What is required
Two lines in the listing below mark the span: one contains "rw [hmapeq, hded, PySem.Set.add_of_not_mem" and one contains "have : e0 ∈". Reproduce both of them and everything between, exactly.

Data under study
-- pv_equiv track=rewrite | github.com/pypi-data/pypi-mirror-379 | packages/netintel-ocr/netintel_ocr-0.1.18.2-cp311-cp311-manylinux2014_x86_64.manylinux_2_17_x86_64.whl/netintel_ocr/diagram_detection/improved_flow_processor.py | _format_detailed_elements
-- ===== SOURCE A (Python) =====
-- from typing import Dict, Any, List, Optional, Tuple
--
-- def _format_detailed_elements(extraction: Dict[str, Any]) -> str:
--     """Format detailed element list."""
--     parts = ["### Detailed Elements\n"]
--
--     elements = extraction.get('elements', [])
--
--     # Group by type
--     by_type = {}
--     for elem in elements:
--         elem_type = elem.get('type', 'unknown')
--         if elem_type not in by_type:
--             by_type[elem_type] = []
--         by_type[elem_type].append(elem)
--
--     type_names = {
--         'start': 'Start Points',
--         'end': 'End Points',
--         'process': 'Process Steps',
--         'decision': 'Decision Points',
--         'data': 'Data Elements'
--     }
--
--     for elem_type, type_elements in by_type.items():
--         if type_elements:
--             type_name = type_names.get(elem_type, elem_type.title())
--             parts.append(f"**{type_name}**:")
--             for elem in type_elements:
--                 label = elem.get('label', 'Unnamed')
--                 if len(label) > 100:
--                     label = label[:97] + "..."
--                 parts.append(f"- {label}")
--             parts.append("")
--
--     return '\n'.join(parts)
-- ===== SOURCE B (Python) =====
-- def _format_detailed_elements(extraction):
--     """Format detailed element list."""
--     parts = ["### Detailed Elements\n"]
--     elements = extraction.get('elements', [])
--
--     type_names = {
--         'start': 'Start Points',
--         'end': 'End Points',
--         'process': 'Process Steps',
--         'decision': 'Decision Points',
--         'data': 'Data Elements'
--     }
--
--     # ordered list of distinct types (first-seen order); re-scan elements per type
--     for elem_type in dict.fromkeys(e.get('type', 'unknown') for e in elements):
--         parts.append(f"**{type_names.get(elem_type, elem_type.title())}**:")
--         for elem in elements:
--             if elem.get('type', 'unknown') == elem_type:
--                 label = elem.get('label', 'Unnamed')
--                 if len(label) > 100:
--                     label = label[:97] + "..."
--                 parts.append(f"- {label}")
--         parts.append("")
--
--     return '\n'.join(parts)
-- ===== Notes on version B (the rewrite author's own statement) =====
-- stated objective: alternative
-- what changed: Drops the by_type grouping dict entirely: B first builds the ordered list of distinct element types (dict.fromkeys) and then re-scans the element list once per type, formatting matches directly; A builds a type->elements index in one pass and walks its items.
import Mathlib
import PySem

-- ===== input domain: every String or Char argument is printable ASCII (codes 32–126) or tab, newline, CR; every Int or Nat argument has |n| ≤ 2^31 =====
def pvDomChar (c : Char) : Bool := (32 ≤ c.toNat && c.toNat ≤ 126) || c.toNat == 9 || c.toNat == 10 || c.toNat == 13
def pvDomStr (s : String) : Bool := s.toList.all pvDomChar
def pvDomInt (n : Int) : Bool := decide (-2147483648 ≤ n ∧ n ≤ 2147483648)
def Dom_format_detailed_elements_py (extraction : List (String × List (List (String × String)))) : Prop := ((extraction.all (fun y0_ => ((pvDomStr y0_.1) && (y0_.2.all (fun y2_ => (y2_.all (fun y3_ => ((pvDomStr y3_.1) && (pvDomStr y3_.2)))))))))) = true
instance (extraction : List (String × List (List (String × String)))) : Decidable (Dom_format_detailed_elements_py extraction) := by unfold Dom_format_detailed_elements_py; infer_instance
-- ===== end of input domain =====

-- B drops A's by_type grouping dict: it walks the ordered list of distinct types and re-scans
-- the element list once per type (same output, same first-seen type order; not faster).


-- ===== PORT A =====
-- shared helpers (used verbatim by both Pythons): elem.get('type','unknown'),
-- str.title() (exact on ASCII: a letter after a non-letter is uppercased, after a letter lowercased),
-- and the '- {label}' line with its >100 / [:97]+'...' truncation.
def pvTypeOf (e : List (String × String)) : String :=
  (PySem.Dict.ofList e).getD "type" "unknown"

def pvTitleChars : List Char → Bool → List Char
  | [], _ => []
  | c :: cs, prev =>
      (if PySem.Chars.isalpha c then
        (if prev then PySem.Chars.lowerChar c else PySem.Chars.upperChar c)
       else c) :: pvTitleChars cs (PySem.Chars.isalpha c)

def pvTypeNames : PySem.Dict String String :=
  PySem.Dict.ofList [("start", "Start Points"), ("end", "End Points"),
    ("process", "Process Steps"), ("decision", "Decision Points"), ("data", "Data Elements")]

-- f"**{type_names.get(t, t.title())}**:"
def pvHeader (t : String) : List Char :=
  "**".toList ++ (pvTypeNames.getD t (String.ofList (pvTitleChars t.toList false))).toList ++ "**:".toList

-- label = elem.get('label','Unnamed'); truncate; f"- {label}"
def pvFmtElem (e : List (String × String)) : List Char :=
  let label := ((PySem.Dict.ofList e).getD "label" "Unnamed").toList
  let label := if label.length > 100 then label.take 97 ++ "...".toList else label
  "- ".toList ++ label

-- the grouping loop body: 'if t not in by_type: by_type[t] = []' ; 'by_type[t].append(elem)'
def pvGroupStep (d : PySem.Dict String (List (List (String × String))))
    (e : List (String × String)) : PySem.Dict String (List (List (String × String))) :=
  let t := pvTypeOf e
  let d' := if d.contains t then d else d.insert t []
  d'.insert t (d'.getD t [] ++ [e])

def format_detailed_elements_py (extraction : List (String × List (List (String × String)))) : String :=
  let parts : List (List Char) := ["### Detailed Elements\n".toList]
  let elements := (PySem.Dict.ofList extraction).getD "elements" []
  let byType := elements.foldl pvGroupStep PySem.Dict.empty
  let parts := byType.items.foldl (fun parts p =>
    if p.2 ≠ [] then
      let parts := parts ++ [pvHeader p.1]
      let parts := p.2.foldl (fun parts e => parts ++ [pvFmtElem e]) parts
      parts ++ [[]]
    else parts) parts
  String.ofList (PySem.Chars.join "\n".toList parts)

-- ===== PORT B =====
def format_detailed_elements_py_alt (extraction : List (String × List (List (String × String)))) : String :=
  let parts : List (List Char) := ["### Detailed Elements\n".toList]
  let elements := (PySem.Dict.ofList extraction).getD "elements" []
  let types := PySem.List.dedup (elements.map pvTypeOf)
  let parts := types.foldl (fun parts t =>
    let parts := parts ++ [pvHeader t]
    let parts := elements.foldl (fun parts e =>
      if pvTypeOf e == t then parts ++ [pvFmtElem e] else parts) parts
    parts ++ [[]]) parts
  String.ofList (PySem.Chars.join "\n".toList parts)

-- ===== PRECONDITION & SPEC =====
def Spec_format_detailed_elements_py (extraction : List (String × List (List (String × String)))) (out : String) : Prop := out = format_detailed_elements_py_alt extraction
instance (extraction : List (String × List (List (String × String)))) (out : String) : Decidable (Spec_format_detailed_elements_py extraction out) := by unfold Spec_format_detailed_elements_py; infer_instance

-- ===== CLAIM (what is proved, stated in full; the proofs are below) =====
def Claim_equal_format_detailed_elements_py : Prop := ∀ (extraction : List (String × List (List (String × String)))), Dom_format_detailed_elements_py extraction → Spec_format_detailed_elements_py extraction (format_detailed_elements_py extraction)

-- ===== LEMMAS AND PROOFS =====

-- A's grouping dict, characterised: its items are the distinct types in first-seen order,
-- each paired with the sublist of elements of that type.
theorem items_groupFold (es : List (List (String × String))) :
    (es.foldl pvGroupStep PySem.Dict.empty).items
      = (PySem.List.dedup (es.map pvTypeOf)).map
          (fun t => (t, es.filter (fun e => pvTypeOf e == t))) := by
  induction es using List.reverseRecOn with
  | nil => rfl
  | append_singleton es e ih =>
    rw [List.foldl_append]
    set t := pvTypeOf e with ht
    set D := es.foldl pvGroupStep PySem.Dict.empty with hD
    have hkeys : D.keys = PySem.List.dedup (es.map pvTypeOf) := by
      show D.items.map (·.1) = _
      rw [ih, List.map_map]; simp [Function.comp_def]
    have hnd : D.keys.Nodup := by rw [hkeys]; exact PySem.List.nodup_dedup _
    have hcont : D.contains t = decide (t ∈ PySem.List.dedup (es.map pvTypeOf)) := by
      rw [PySem.Dict.contains_eq_decide_mem_keys, hkeys]
    have hmapeq : (es ++ [e]).map pvTypeOf = es.map pvTypeOf ++ [t] := by
      simp [ht]
    have hded : PySem.List.dedup (es.map pvTypeOf ++ [t])
        = PySem.Set.add (PySem.List.dedup (es.map pvTypeOf)) t := by
      simp [PySem.List.dedup_eq_ofList, PySem.Set.ofList_append_singleton]
    by_cases hm : t ∈ es.map pvTypeOf
    · -- t already seen: the dict overwrites in place, the dedup list is unchanged
      have hmG : t ∈ PySem.List.dedup (es.map pvTypeOf) := by
        simpa [PySem.List.mem_dedup] using hm
      have hcT : D.contains t = true := by rw [hcont]; simpa using hmG
      have hitem : (t, es.filter (fun e => pvTypeOf e == t)) ∈ D.items := by
        rw [ih]; exact List.mem_map_of_mem hmG
      have hgetD : D.getD t [] = es.filter (fun e => pvTypeOf e == t) :=
        PySem.Dict.getD_of_mem_items D hitem hnd []
      show ((if D.contains t then D else D.insert t []).insert t
        ((if D.contains t then D else D.insert t []).getD t [] ++ [e])).items = _
      rw [hcT]; simp only [ite_true]
      rw [hgetD, PySem.Dict.items_insert_of_contains D _ hcT, ih]
      rw [hmapeq, hded, PySem.Set.add_of_mem hmG, List.map_map]
      apply List.map_congr_left
      intro t' ht'
      by_cases he : t' = t
      · subst he
        simp [List.filter_append, ht]
      · have hne : pvTypeOf e ≠ t' := by rw [← ht]; exact fun h => he (h ▸ rfl)
        simp [List.filter_append, he, hne]
    · -- fresh type: appended at the end of both the dict and the dedup list
      have hmG : t ∉ PySem.List.dedup (es.map pvTypeOf) := by
        simpa [PySem.List.mem_dedup] using hm
      have hcT : D.contains t = false := by rw [hcont]; simpa using hmG
      show ((if D.contains t then D else D.insert t []).insert t
        ((if D.contains t then D else D.insert t []).getD t [] ++ [e])).items = _
      rw [hcT]; simp only [Bool.false_eq_true, if_false]
      rw [PySem.Dict.getD_insert_self, PySem.Dict.insert_insert_self, List.nil_append]
      rw [PySem.Dict.items_insert_of_not_contains D _ hcT, ih]
      rw [hmapeq, hded, PySem.Set.add_of_not_mem hmG, List.map_append]
      congr 1
      · apply List.map_congr_left
        intro t' ht'
        have hne : pvTypeOf e ≠ t' := by
          rw [← ht]; intro h; exact hmG (h ▸ ht')
        simp [List.filter_append, hne]
      · simp only [List.filter_append, ht]
        simp
        intro a ha h
        apply hm
        rw [ht, ← h]
        exact List.mem_map_of_mem ha

theorem format_detailed_elements_py_spec' (extraction : List (String × List (List (String × String)))) :
    format_detailed_elements_py extraction = format_detailed_elements_py_alt extraction := by
  unfold format_detailed_elements_py format_detailed_elements_py_alt
  dsimp only
  set elements := (PySem.Dict.ofList extraction).getD "elements" [] with hel
  rw [items_groupFold, List.foldl_map]
  refine congrArg _ (congrArg _ (PySem.List.foldl_congr_mem _ _ _ _ ?_))
  intro parts t htG
  have hmem : t ∈ elements.map pvTypeOf := by
    simpa [PySem.List.mem_dedup] using htG
  obtain ⟨e0, he0, he0t⟩ := List.mem_map.mp hmem
  have hne : elements.filter (fun e => pvTypeOf e == t) ≠ [] := by
    intro h
    have : e0 ∈ elements.filter (fun e => pvTypeOf e == t) :=
      List.mem_filter.mpr ⟨he0, by simp [he0t]⟩
    simp [h] at this
  dsimp only
  rw [if_pos hne]
  rw [PySem.List.foldl_append_singleton_eq_map, PySem.List.foldl_append_if]

-- ===== VERDICT (by name: the statement is the Claim_ definition above) =====
theorem format_detailed_elements_py_spec : Claim_equal_format_detailed_elements_py := by
  intro extraction _
  exact format_detailed_elements_py_spec' extraction
-- pv_equiv track=rewrite | github.com/Yu-Fangxu/FoR | 1D-ARC/utils_arc.py | get_pixel_coords
-- ===== SOURCE A (Python) =====
-- def get_pixel_coords(grid):
--     ''' Gets the coords of all the pixel values '''
--     pixel_coord = {}
--     for row in range(len(grid)):
--         for col in range(len(grid[0])):
--             for value in 'abcdefghij':
--                 if grid[row][col] == value:
--                     if value in pixel_coord:
--                         pixel_coord[value].append((row,col))
--                     else:
--                         pixel_coord[value] = [(row,col)]
--     return dict(sorted(pixel_coord.items(), key = lambda x: -len(x[1])))
-- ===== SOURCE B (Python) =====
-- def get_pixel_coords(grid):
--     ''' Gets the coords of all the pixel values '''
--     items = []
--     for value in 'abcdefghij':
--         coords = [(row, col) for row in range(len(grid)) for col in range(len(grid[0])) if grid[row][col] == value]
--         if coords:
--             items.append((value, coords))
--     # sort by frequency (desc); ties keep first-occurrence order = order of the first coordinate
--     items.sort(key=lambda it: (-len(it[1]), it[1][0]))
--     return dict(items)
-- ===== Notes on version B (the rewrite author's own statement) =====
-- stated objective: alternative
-- what changed: A groups coordinates cell by cell into a dict via a triple nested loop and then stably sorts the dict items by frequency alone; B instead makes one full-grid scan per candidate value 'a'..'j' collecting that value's coordinate list directly, and sorts the collected items with the explicit key (-count, first coordinate), which reproduces A's first-occurrence tie-breaking.
import Mathlib
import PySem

Solution
      rw [hmapeq, hded, PySem.Set.add_of_not_mem hmG, List.map_append]
      congr 1
      · apply List.map_congr_left
        intro t' ht'
        have hne : pvTypeOf e ≠ t' := by
          rw [← ht]; intro h; exact hmG (h ▸ ht')
        simp [List.filter_append, hne]
      · simp only [List.filter_append, ht]
        simp
        intro a ha h
        apply hm
        rw [ht, ← h]
        exact List.mem_map_of_mem ha

theorem format_detailed_elements_py_spec' (extraction : List (String × List (List (String × String)))) :
    format_detailed_elements_py extraction = format_detailed_elements_py_alt extraction := by
  unfold format_detailed_elements_py format_detailed_elements_py_alt
  dsimp only
  set elements := (PySem.Dict.ofList extraction).getD "elements" [] with hel
  rw [items_groupFold, List.foldl_map]
  refine congrArg _ (congrArg _ (PySem.List.foldl_congr_mem _ _ _ _ ?_))
  intro parts t htG
  have hmem : t ∈ elements.map pvTypeOf := by
    simpa [PySem.List.mem_dedup] using htG
  obtain ⟨e0, he0, he0t⟩ := List.mem_map.mp hmem
  have hne : elements.filter (fun e => pvTypeOf e == t) ≠ [] := by
    intro h
    have : e0 ∈ elements.filter (fun e => pvTypeOf e == t) :=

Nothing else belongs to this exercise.